[What to work on] When you reach the line containing "def modelExtension : PySem.Dict" in the entries below, begin reproducing lines exactly, and stop once the line containing "def pvLoopA (model_ext" is done.

Saved entries:
-- pv_equiv track=rewrite | github.com/AngelMP02/ordenacion | A.py | contar_identificadores_unicos
-- ===== SOURCE A (Python) =====
-- def contar_identificadores_unicos(n, identificadores):
--     contador_unicos = 0
--     for i in range(n):
--         es_unico = True
--         for j in range(i):
--             if identificadores[i] == identificadores[j]:
--                 es_unico = False
--                 break
--         if es_unico:
--             contador_unicos += 1
--     return contador_unicos
-- ===== SOURCE B (Python) =====
-- def contar_identificadores_unicos(n, identificadores):
--     vistos = set()
--     for i in range(n):
--         vistos.add(identificadores[i])
--     return len(vistos)
-- ===== Notes on version B (the rewrite author's own statement) =====
-- stated objective: faster
-- what changed: Replaces the quadratic nested backward scan with a single pass that inserts each of the first n identifiers into a hash set and returns its size.
-- outside the precondition, e.g. on contar_identificadores_unicos(1, []): A returns 1, B raises IndexError
import Mathlib
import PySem

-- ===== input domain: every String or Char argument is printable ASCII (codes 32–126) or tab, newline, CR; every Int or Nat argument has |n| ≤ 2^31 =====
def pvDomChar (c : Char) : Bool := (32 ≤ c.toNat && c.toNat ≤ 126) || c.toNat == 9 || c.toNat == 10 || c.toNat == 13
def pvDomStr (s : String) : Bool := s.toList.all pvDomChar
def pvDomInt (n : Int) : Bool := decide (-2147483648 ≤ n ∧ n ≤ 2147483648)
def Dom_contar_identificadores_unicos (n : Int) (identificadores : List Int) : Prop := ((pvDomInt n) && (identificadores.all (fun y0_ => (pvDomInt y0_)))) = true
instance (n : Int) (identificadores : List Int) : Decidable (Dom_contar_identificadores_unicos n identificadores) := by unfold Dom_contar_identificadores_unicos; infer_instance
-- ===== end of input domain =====

-- B replaces A's quadratic nested backward scan with a single pass inserting each of the
-- first n identifiers into a set and returning its size (objective: faster).

-- ===== PORT A =====
def contar_identificadores_unicos (n : Int) (identificadores : List Int) : Int :=
  (PySem.List.pyRange 0 n 1).foldl (fun contador_unicos i =>
    let es_unico := (PySem.List.pyRange 0 i 1).foldl (fun b j =>
      if b && (PySem.List.pyGetD identificadores i 0 == PySem.List.pyGetD identificadores j 0)
      then false else b) true
    if es_unico then contador_unicos + 1 else contador_unicos) 0

-- ===== PORT B =====
def contar_identificadores_unicos_alt (n : Int) (identificadores : List Int) : Int :=
  ((PySem.List.pyRange 0 n 1).foldl (fun (vistos : PySem.Set Int) i =>
    PySem.Set.add vistos (PySem.List.pyGetD identificadores i 0)) PySem.Set.empty).length

-- ===== PRECONDITION & SPEC =====
-- Pre_ excludes n > len(identificadores): there both Pythons raise IndexError, except the
-- single accidental corner n = 1 on an empty list, where A returns 1 without ever indexing
-- (its inner loop body is empty) while B, which reads every counted element, raises.
def Pre_contar_identificadores_unicos (n : Int) (identificadores : List Int) : Prop :=
  n ≤ (identificadores.length : Int)
instance (n : Int) (identificadores : List Int) : Decidable (Pre_contar_identificadores_unicos n identificadores) := by unfold Pre_contar_identificadores_unicos; infer_instance

def pvWitness_contar_identificadores_unicos : Int × List Int := (3, [7, 7, 2])

def Spec_contar_identificadores_unicos (n : Int) (identificadores : List Int) (out : Int) : Prop := out = contar_identificadores_unicos_alt n identificadores
instance (n : Int) (identificadores : List Int) (out : Int) : Decidable (Spec_contar_identificadores_unicos n identificadores out) := by unfold Spec_contar_identificadores_unicos; infer_instance

-- ===== CLAIM (what is proved, stated in full; the proofs are below) =====
def Claim_equal_contar_identificadores_unicos : Prop := ∀ (n : Int) (identificadores : List Int), Dom_contar_identificadores_unicos n identificadores → Pre_contar_identificadores_unicos n identificadores → Spec_contar_identificadores_unicos n identificadores (contar_identificadores_unicos n identificadores)

-- ===== LEMMAS AND PROOFS =====

-- A's inner loop (the break only skips work) computes a pure and-flag over the range
theorem pv_flag_fold (l : List Int) (p : Int → Bool) (b : Bool) :
    l.foldl (fun b j => if b && p j then false else b) b = (b && l.all fun j => !p j) := by
  induction l generalizing b with
  | nil => simp
  | cons x xs ih =>
    rw [List.foldl_cons, ih]
    cases b <;> by_cases h : p x <;> simp [h]

theorem pv_take_succ_eq (ids : List Int) (k : Nat) (hlt : k < ids.length) :
    List.take (k+1) ids = List.take k ids ++ [ids[k]] := by
  rw [List.take_add_one]; simp [List.getElem?_eq_getElem hlt]

theorem pv_getD_eq (ids : List Int) (k : Nat) (hlt : k < ids.length) :
    PySem.List.pyGetD ids (k : Int) 0 = ids[k] := by
  simp [PySem.List.pyGetD_natCast, List.getD_eq_getElem?_getD, List.getElem?_eq_getElem hlt]

-- reading identificadores at each index of range(k) yields the length-k prefix
theorem pv_prefix_map (ids : List Int) (k : Nat) (hk : k ≤ ids.length) :
    (PySem.List.pyRange 0 (k:Int) 1).map (fun j => PySem.List.pyGetD ids j 0) = ids.take k := by
  induction k with
  | zero => simp [PySem.List.pyRange_one_eq_nil]
  | succ k ih =>
    have hlt : k < ids.length := hk
    have hcast : ((k+1 : Nat) : Int) = (k : Int) + 1 := by push_cast; ring
    rw [hcast, PySem.List.pyRange_one_succ_right (by positivity), List.map_append,
        ih (Nat.le_of_succ_le hk), pv_take_succ_eq ids k hlt]
    simp [pv_getD_eq ids k hlt]

-- B's running set after k iterations is the set of the length-k prefix
theorem pv_set_fold_take (ids : List Int) (k : Nat) (hk : k ≤ ids.length) :
    (PySem.List.pyRange 0 (k:Int) 1).foldl
      (fun (s : PySem.Set Int) i => PySem.Set.add s (PySem.List.pyGetD ids i 0)) PySem.Set.empty
      = PySem.Set.ofList (ids.take k) := by
  induction k with
  | zero => simp [PySem.List.pyRange_one_eq_nil, PySem.Set.ofList_eq_foldl, PySem.Set.empty]
  | succ k ih =>
    have hlt : k < ids.length := hk
    have hcast : ((k+1 : Nat) : Int) = (k : Int) + 1 := by push_cast; ring
    rw [hcast, PySem.List.pyRange_one_succ_right (by positivity), List.foldl_append,
        ih (Nat.le_of_succ_le hk), pv_take_succ_eq ids k hlt,
        PySem.Set.ofList_eq_foldl, PySem.Set.ofList_eq_foldl, List.foldl_append]
    simp only [List.foldl_cons, List.foldl_nil, pv_getD_eq ids k hlt]

-- A's count after k iterations equals the number of distinct elements of the prefix
theorem pv_count_eq (ids : List Int) (k : Nat) (hk : k ≤ ids.length) :
    (PySem.List.pyRange 0 (k:Int) 1).foldl (fun contador_unicos i =>
      let es_unico := (PySem.List.pyRange 0 i 1).foldl (fun b j =>
        if b && (PySem.List.pyGetD ids i 0 == PySem.List.pyGetD ids j 0)
        then false else b) true
      if es_unico then contador_unicos + 1 else contador_unicos) (0:Int)
      = ((PySem.Set.ofList (ids.take k)).length : Int) := by
  induction k with
  | zero => simp [PySem.List.pyRange_one_eq_nil, PySem.Set.ofList_eq_foldl]
  | succ k ih =>
    have hlt : k < ids.length := hk
    have hcast : ((k+1 : Nat) : Int) = (k : Int) + 1 := by push_cast; ring
    rw [hcast, PySem.List.pyRange_one_succ_right (by positivity), List.foldl_append,
        ih (Nat.le_of_succ_le hk)]
    simp only [List.foldl_cons, List.foldl_nil, pv_flag_fold, Bool.true_and,
      pv_getD_eq ids k hlt]
    have hmapall : (PySem.List.pyRange 0 (k:Int) 1).all (fun j => !(ids[k] == PySem.List.pyGetD ids j 0))
        = (ids.take k).all (fun y => !(ids[k] == y)) := by
      rw [← pv_prefix_map ids k (le_of_lt hlt), List.all_map]; rfl
    have hofl : PySem.Set.ofList (ids.take (k+1)) = PySem.Set.add (PySem.Set.ofList (ids.take k)) ids[k] := by
      rw [pv_take_succ_eq ids k hlt, PySem.Set.ofList_eq_foldl, PySem.Set.ofList_eq_foldl,
          List.foldl_append]
      rfl
    rw [hmapall, hofl]
    by_cases hx : ids[k] ∈ ids.take k
    · have h1 : (ids.take k).all (fun y => !(ids[k] == y)) = false := by
        rw [List.all_eq_false]; exact ⟨ids[k], hx, by simp⟩
      have h2 : (PySem.Set.add (PySem.Set.ofList (ids.take k)) ids[k]).length
          = (PySem.Set.ofList (ids.take k)).length := by
        simp [PySem.Set.add, PySem.Set.contains, (PySem.Set.mem_ofList _ _).mpr hx]
      rw [h1, h2]; simp
    · have h1 : (ids.take k).all (fun y => !(ids[k] == y)) = true := by
        rw [List.all_eq_true]; intro y hy; simp only [Bool.not_eq_true', beq_eq_false_iff_ne]
        intro h; exact hx (h ▸ hy)
      have hnm : ¬ ids[k] ∈ PySem.Set.ofList (ids.take k) :=
        fun h => hx ((PySem.Set.mem_ofList _ _).mp h)
      have h2 : (PySem.Set.add (PySem.Set.ofList (ids.take k)) ids[k]).length
          = (PySem.Set.ofList (ids.take k)).length + 1 := by
        simp [PySem.Set.add, PySem.Set.contains, hnm]
      rw [h1, h2]; push_cast; simp

-- ===== VERDICT (by name: the statement is the Claim_ definition above) =====
theorem contar_identificadores_unicos_spec : Claim_equal_contar_identificadores_unicos := by
  intro n ids _ hpre
  unfold Spec_contar_identificadores_unicos
  by_cases hn : n ≤ 0
  · simp [contar_identificadores_unicos, contar_identificadores_unicos_alt,
      PySem.List.pyRange_one_eq_nil hn, PySem.Set.empty]
  · rw [not_le] at hn
    have hkn : ((n.toNat : Nat) : Int) = n := Int.toNat_of_nonneg (le_of_lt hn)
    have hk : n.toNat ≤ ids.length := by
      unfold Pre_contar_identificadores_unicos at hpre; omega
    have hA : contar_identificadores_unicos ((n.toNat : Nat) : Int) ids
        = ((PySem.Set.ofList (ids.take n.toNat)).length : Int) := by
      unfold contar_identificadores_unicos; exact pv_count_eq ids n.toNat hk
    have hB : contar_identificadores_unicos_alt ((n.toNat : Nat) : Int) ids
        = ((PySem.Set.ofList (ids.take n.toNat)).length : Int) := by
      unfold contar_identificadores_unicos_alt
      rw [pv_set_fold_take ids n.toNat hk]
    rw [← hkn, hA, hB]
-- pv_equiv track=rewrite | github.com/RobertTzc/Retinanet_inference_example | retinanet_inference_ver2.py | get_model_extension
-- ===== SOURCE A (Python) =====
-- model_extension = {'Bird_drone_KNN':{20:('_alt_15',15),
--                         40:('_alt_30',30),
--                         75:('_alt_60',60),
--                         90:('_alt_90',90)}
--                     }
--
-- def get_model_extension(model_type,model_dir,altitude):
--     if(model_type in model_extension):
--         model_ext = model_extension[model_type]
--         for altitude_thresh in model_ext:
--             if (altitude_thresh>=altitude):
--                 ref_altitude = model_ext[altitude_thresh][1]
--                 model_dir = model_dir.replace('.pkl',model_ext[altitude_thresh][0]+'.pkl')
--                 return model_dir,ref_altitude
--         model_dir = model_dir.replace('.pkl',model_ext[max(model_ext.keys())][0]+'.pkl')
--         return model_dir,model_ext[max(model_ext.keys())][1]
--     else:
--         return model_dir,altitude
-- ===== SOURCE B (Python) =====
-- model_extension = {'Bird_drone_KNN':{20:('_alt_15',15),
--                         40:('_alt_30',30),
--                         75:('_alt_60',60),
--                         90:('_alt_90',90)}
--                     }
--
-- def get_model_extension(model_type, model_dir, altitude):
--     if model_type not in model_extension:
--         return model_dir, altitude
--     model_ext = model_extension[model_type]
--     cands = [t for t in model_ext if t >= altitude]
--     key = min(cands) if cands else max(model_ext)
--     ext, ref = model_ext[key]
--     return model_dir.replace('.pkl', ext + '.pkl'), ref
-- ===== Notes on version B (the rewrite author's own statement) =====
-- stated objective: simpler
-- what changed: A scans the threshold dict in insertion order with an early return and relies on that order being ascending; B selects the threshold explicitly as min of the thresholds >= altitude (else max of all thresholds), then does the single filename replace and return.
import Mathlib
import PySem

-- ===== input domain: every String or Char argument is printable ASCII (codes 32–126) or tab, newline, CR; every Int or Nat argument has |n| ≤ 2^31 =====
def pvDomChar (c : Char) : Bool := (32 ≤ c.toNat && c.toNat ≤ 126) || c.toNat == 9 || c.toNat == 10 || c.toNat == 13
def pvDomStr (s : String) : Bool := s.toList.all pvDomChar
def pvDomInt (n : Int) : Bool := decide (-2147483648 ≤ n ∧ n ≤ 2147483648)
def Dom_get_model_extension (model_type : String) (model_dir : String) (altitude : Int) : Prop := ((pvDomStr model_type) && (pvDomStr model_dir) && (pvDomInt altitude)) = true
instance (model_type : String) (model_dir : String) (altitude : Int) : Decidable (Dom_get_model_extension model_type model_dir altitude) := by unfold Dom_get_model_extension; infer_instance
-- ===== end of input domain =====

-- ===== PORT A =====
-- B rewrite: selects the threshold explicitly (min of the thresholds ≥ altitude, else max) instead of
-- A's order-dependent early-return scan over dict insertion order; objective: simpler.
-- the module constant model_extension: a dict String -> dict Int -> (String × Int)
def modelExtensionTbl : PySem.Dict Int (String × Int) :=
  PySem.Dict.mk [(20, ("_alt_15", 15)), (40, ("_alt_30", 30)), (75, ("_alt_60", 60)), (90, ("_alt_90", 90))]

def modelExtension : PySem.Dict String (PySem.Dict Int (String × Int)) :=
  PySem.Dict.mk [("Bird_drone_KNN", modelExtensionTbl)]

-- the early-return for-loop of A: iterate the dict keys in insertion order, return on first hit
def pvLoopA (model_ext : PySem.Dict Int (String × Int)) (model_dir : String) (altitude : Int) :
    List Int → Option (String × Int)
  | [] => none
  | altitude_thresh :: rest =>
    if altitude ≤ altitude_thresh then
      let v := (PySem.Dict.get? model_ext altitude_thresh).getD ("", 0)
      some (PySem.Str.replace model_dir ".pkl" (v.1 ++ ".pkl"), v.2)
    else pvLoopA model_ext model_dir altitude rest

def get_model_extension (model_type : String) (model_dir : String) (altitude : Int) : String × Int :=
  match PySem.Dict.get? modelExtension model_type with
  | some model_ext =>
    match pvLoopA model_ext model_dir altitude (PySem.Dict.keys model_ext) with
    | some r => r
    | none =>
      let mk := (PySem.List.max? (PySem.Dict.keys model_ext) (fun x => x)).getD 0
      let v := (PySem.Dict.get? model_ext mk).getD ("", 0)
      (PySem.Str.replace model_dir ".pkl" (v.1 ++ ".pkl"), v.2)
  | none => (model_dir, altitude)

-- ===== PORT B =====
def get_model_extension_alt (model_type : String) (model_dir : String) (altitude : Int) : String × Int :=
  match PySem.Dict.get? modelExtension model_type with
  | none => (model_dir, altitude)
  | some model_ext =>
    let cands := (PySem.Dict.keys model_ext).filter (fun t => altitude ≤ t)
    let key := match PySem.List.min? cands (fun x => x) with
      | some m => m
      | none => (PySem.List.max? (PySem.Dict.keys model_ext) (fun x => x)).getD 0
    let v := (PySem.Dict.get? model_ext key).getD ("", 0)
    (PySem.Str.replace model_dir ".pkl" (v.1 ++ ".pkl"), v.2)

-- ===== PRECONDITION & SPEC =====
def Spec_get_model_extension (model_type : String) (model_dir : String) (altitude : Int) (out : String × Int) : Prop := out = get_model_extension_alt model_type model_dir altitude
instance (model_type : String) (model_dir : String) (altitude : Int) (out : String × Int) : Decidable (Spec_get_model_extension model_type model_dir altitude out) := by unfold Spec_get_model_extension; infer_instance

-- ===== CLAIM (what is proved, stated in full; the proofs are below) =====
def Claim_equal_get_model_extension : Prop := ∀ (model_type : String) (model_dir : String) (altitude : Int), Dom_get_model_extension model_type model_dir altitude → Spec_get_model_extension model_type model_dir altitude (get_model_extension model_type model_dir altitude)

-- ===== LEMMAS AND PROOFS =====

-- ===== VERDICT (by name: the statement is the Claim_ definition above) =====
theorem get_model_extension_spec : Claim_equal_get_model_extension := by
  intro model_type model_dir altitude _
  unfold Spec_get_model_extension get_model_extension get_model_extension_alt
  by_cases h : "Bird_drone_KNN" = model_type
  · subst h
    by_cases h1 : altitude ≤ 20
    · simp [modelExtension, modelExtensionTbl, PySem.Dict.keys, pvLoopA,
        PySem.List.min?, PySem.Dict.get?,
        h1, show altitude ≤ 40 by omega, show altitude ≤ 75 by omega, show altitude ≤ 90 by omega]
    · by_cases h2 : altitude ≤ 40
      · simp [modelExtension, modelExtensionTbl, PySem.Dict.keys, pvLoopA,
          PySem.List.min?, PySem.Dict.get?,
          h1, h2, show altitude ≤ 75 by omega, show altitude ≤ 90 by omega]
      · by_cases h3 : altitude ≤ 75
        · simp [modelExtension, modelExtensionTbl, PySem.Dict.keys, pvLoopA,
            PySem.List.min?, PySem.Dict.get?,
            h1, h2, h3, show altitude ≤ 90 by omega]
        · by_cases h4 : altitude ≤ 90
          · simp [modelExtension, modelExtensionTbl, PySem.Dict.keys, pvLoopA,
              PySem.List.min?, PySem.Dict.get?,
              h1, h2, h3, h4]
          · simp [modelExtension, modelExtensionTbl, PySem.Dict.keys, pvLoopA,
              PySem.List.min?, PySem.List.max?, PySem.Dict.get?,
              h1, h2, h3, h4]
  · simp [PySem.Dict.get?, modelExtension, h]
-- pv_equiv track=rewrite | github.com/Ternary-Project/Compress | final.py | _compute_groups
-- ===== SOURCE A (Python) =====
-- def _compute_groups(group_values):
--     """
--     Compute contiguous group boundaries.
--
--     Returns:
--         groups:        list of unique group names (in order of first appearance)
--         group_starts:  list of start indices
--         group_lengths: list of group sizes
--     """
--     groups = []
--     group_starts = []
--     group_lengths = []
--
--     if len(group_values) == 0:
--         return groups, group_starts, group_lengths
--
--     current = group_values[0]
--     start = 0
--
--     for i in range(1, len(group_values)):
--         if group_values[i] != current:
--             groups.append(str(current))
--             group_starts.append(start)
--             group_lengths.append(i - start)
--             current = group_values[i]
--             start = i
--
--     # Last group
--     groups.append(str(current))
--     group_starts.append(start)
--     group_lengths.append(len(group_values) - start)
--
--     return groups, group_starts, group_lengths
-- ===== SOURCE B (Python) =====
-- def _compute_groups(group_values):
--     if not group_values:
--         return [], [], []
--     n = len(group_values)
--     # staged: first list all change points (index, new value), then derive the three lists
--     changes = [(i, c) for i, (p, c) in enumerate(zip(group_values, group_values[1:]), 1)
--                if p != c]
--     starts = [0] + [i for i, _ in changes]
--     groups = [str(group_values[0])] + [str(c) for _, c in changes]
--     lengths = [e - s for s, e in zip(starts, starts[1:] + [n])]
--     return groups, starts, lengths
-- ===== Notes on version B (the rewrite author's own statement) =====
-- stated objective: alternative
-- what changed: Replaces A's single-pass state machine (current/start accumulator with a trailing flush) by a staged construction: first collect the list of change points (index, new value) from zipped adjacent pairs, then derive groups, starts and lengths from that list by maps and a pairwise-difference zip.
import Mathlib
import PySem

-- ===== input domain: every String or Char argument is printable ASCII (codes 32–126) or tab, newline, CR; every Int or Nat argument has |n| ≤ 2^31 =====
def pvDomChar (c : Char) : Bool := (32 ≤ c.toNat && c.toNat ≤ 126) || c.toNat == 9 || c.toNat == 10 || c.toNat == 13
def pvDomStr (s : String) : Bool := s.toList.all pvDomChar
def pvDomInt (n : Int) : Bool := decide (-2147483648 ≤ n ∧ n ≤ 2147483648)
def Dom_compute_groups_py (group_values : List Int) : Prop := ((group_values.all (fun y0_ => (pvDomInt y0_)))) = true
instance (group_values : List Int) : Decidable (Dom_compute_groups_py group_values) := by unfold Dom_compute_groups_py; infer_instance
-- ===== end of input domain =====

-- B replaces A's single-pass state machine by a staged construction (change-point list, then maps/zip); same cost.


-- ===== PORT A =====
-- A's for-loop over i in range(1, len): structural recursion over the tail,
-- carrying the loop state (groups, starts, lengths, current, start) and the index i;
-- n is len(group_values), used by the final trailing append.
def pvALoop (n : Int) (groups : List String) (starts lengths : List Int)
    (current start i : Int) : List Int → List String × List Int × List Int
  | [] => (groups ++ [PySem.Int.toStr current], starts ++ [start], lengths ++ [n - start])
  | x :: xs =>
    if x ≠ current then
      pvALoop n (groups ++ [PySem.Int.toStr current]) (starts ++ [start])
        (lengths ++ [i - start]) x i (i + 1) xs
    else
      pvALoop n groups starts lengths current start (i + 1) xs

def compute_groups_py (group_values : List Int) : List String × List Int × List Int :=
  match group_values with
  | [] => ([], [], [])
  | v :: rest => pvALoop ((rest.length : Int) + 1) [] [] [] v 0 1 rest

-- ===== PORT B =====
-- B: list the change points (i, c) from enumerate(zip(gv, gv[1:]), 1) filtered on p != c,
-- then derive groups/starts/lengths from that list by maps and a pairwise-difference zip.
def compute_groups_py_alt (group_values : List Int) : List String × List Int × List Int :=
  match group_values with
  | [] => ([], [], [])
  | v0 :: _ =>
    let n : Int := (group_values.length : Int)
    let changes :=
      ((PySem.List.enumerate (group_values.zip (PySem.List.slice group_values (some 1) none)) 1).filter
        (fun ic => ic.2.1 != ic.2.2)).map (fun ic => (ic.1, ic.2.2))
    let starts := 0 :: changes.map (fun ic => ic.1)
    let groups := PySem.Int.toStr v0 :: changes.map (fun ic => PySem.Int.toStr ic.2)
    let lengths := (starts.zip (starts.tail ++ [n])).map (fun se => se.2 - se.1)
    (groups, starts, lengths)

-- ===== PRECONDITION & SPEC =====
def Spec_compute_groups_py (group_values : List Int) (out : List String × List Int × List Int) : Prop := out = compute_groups_py_alt group_values
instance (group_values : List Int) (out : List String × List Int × List Int) : Decidable (Spec_compute_groups_py group_values out) := by unfold Spec_compute_groups_py; infer_instance

-- ===== CLAIM (what is proved, stated in full; the proofs are below) =====
def Claim_equal_compute_groups_py : Prop := ∀ (group_values : List Int), Dom_compute_groups_py group_values → Spec_compute_groups_py group_values (compute_groups_py group_values)

-- ===== LEMMAS AND PROOFS =====

-- proof-side characterisation of B's change-point list
def pvChg (current i : Int) : List Int → List (Int × Int)
  | [] => []
  | x :: xs => if x ≠ current then (i, x) :: pvChg x (i + 1) xs else pvChg current (i + 1) xs

-- proof-side pairwise differences ending at n
def pvLens (s : Int) (n : Int) : List (Int × Int) → List Int
  | [] => [n - s]
  | (i, _) :: t => (i - s) :: pvLens i n t

theorem pvChg_eq (xs : List Int) : ∀ (cur i : Int),
    ((PySem.List.enumerate ((cur :: xs).zip xs) i).filter
      (fun ic => ic.2.1 != ic.2.2)).map (fun ic => (ic.1, ic.2.2)) = pvChg cur i xs := by
  induction xs with
  | nil => intro cur i; simp [pvChg]
  | cons x xs ih =>
    intro cur i
    by_cases h : x = cur
    · subst h
      simp only [List.zip_cons_cons, PySem.List.enumerate_cons, List.filter_cons, pvChg]
      simp [ih x (i + 1)]
    · simp only [List.zip_cons_cons, PySem.List.enumerate_cons, List.filter_cons, pvChg]
      have hb : ((cur != x) : Bool) = true := by simp [bne]; exact fun e => h e.symm
      simp only [hb, if_pos (by exact fun e => h e : x ≠ cur)]
      simp [ih x (i + 1)]

theorem pvLens_eq (C : List (Int × Int)) : ∀ (s n : Int),
    (((s :: C.map (fun ic => ic.1)).zip ((C.map (fun ic => ic.1)) ++ [n])).map
      (fun se => se.2 - se.1)) = pvLens s n C := by
  induction C with
  | nil => intro s n; simp [pvLens]
  | cons p t ih =>
    intro s n
    obtain ⟨i, c⟩ := p
    simp only [List.map_cons, List.cons_append, List.zip_cons_cons, pvLens]
    simpa using ih i n

-- loop invariant for A's loop: it emits the current run followed by the change-point groups
theorem pvALoop_eq (xs : List Int) : ∀ (n cur start i : Int) (G : List String) (S Ls : List Int),
    pvALoop n G S Ls cur start i xs =
      (G ++ PySem.Int.toStr cur :: (pvChg cur i xs).map (fun p => PySem.Int.toStr p.2),
       S ++ start :: (pvChg cur i xs).map (fun p => p.1),
       Ls ++ pvLens start n (pvChg cur i xs)) := by
  induction xs with
  | nil => intro n cur start i G S Ls; simp [pvALoop, pvChg, pvLens]
  | cons x xs ih =>
    intro n cur start i G S Ls
    by_cases h : x = cur
    · subst h
      simp only [pvALoop, ne_eq, not_true_eq_false, if_false, pvChg]
      exact ih n x start (i + 1) G S Ls
    · simp only [pvALoop, ne_eq, if_pos h, pvChg]
      rw [ih n x i (i + 1) (G ++ [PySem.Int.toStr cur]) (S ++ [start]) (Ls ++ [i - start])]
      simp [pvLens, List.append_assoc]

-- ===== VERDICT (by name: the statement is the Claim_ definition above) =====
theorem compute_groups_py_spec : Claim_equal_compute_groups_py := by
  intro gv _
  show compute_groups_py gv = compute_groups_py_alt gv
  cases gv with
  | nil => rfl
  | cons v rest =>
    show pvALoop ((rest.length : Int) + 1) [] [] [] v 0 1 rest = _
    rw [pvALoop_eq rest ((rest.length : Int) + 1) v 0 1 [] [] []]
    simp only [compute_groups_py_alt, PySem.List.slice_from_one, List.tail_cons]
    rw [pvChg_eq rest v 1, pvLens_eq (pvChg v 1 rest) 0 ((v :: rest).length : Int)]
    simp only [List.nil_append, List.length_cons]
    push_cast
    ring_nf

[The answer]
def modelExtension : PySem.Dict String (PySem.Dict Int (String × Int)) :=
  PySem.Dict.mk [("Bird_drone_KNN", modelExtensionTbl)]

-- the early-return for-loop of A: iterate the dict keys in insertion order, return on first hit
def pvLoopA (model_ext : PySem.Dict Int (String × Int)) (model_dir : String) (altitude : Int) :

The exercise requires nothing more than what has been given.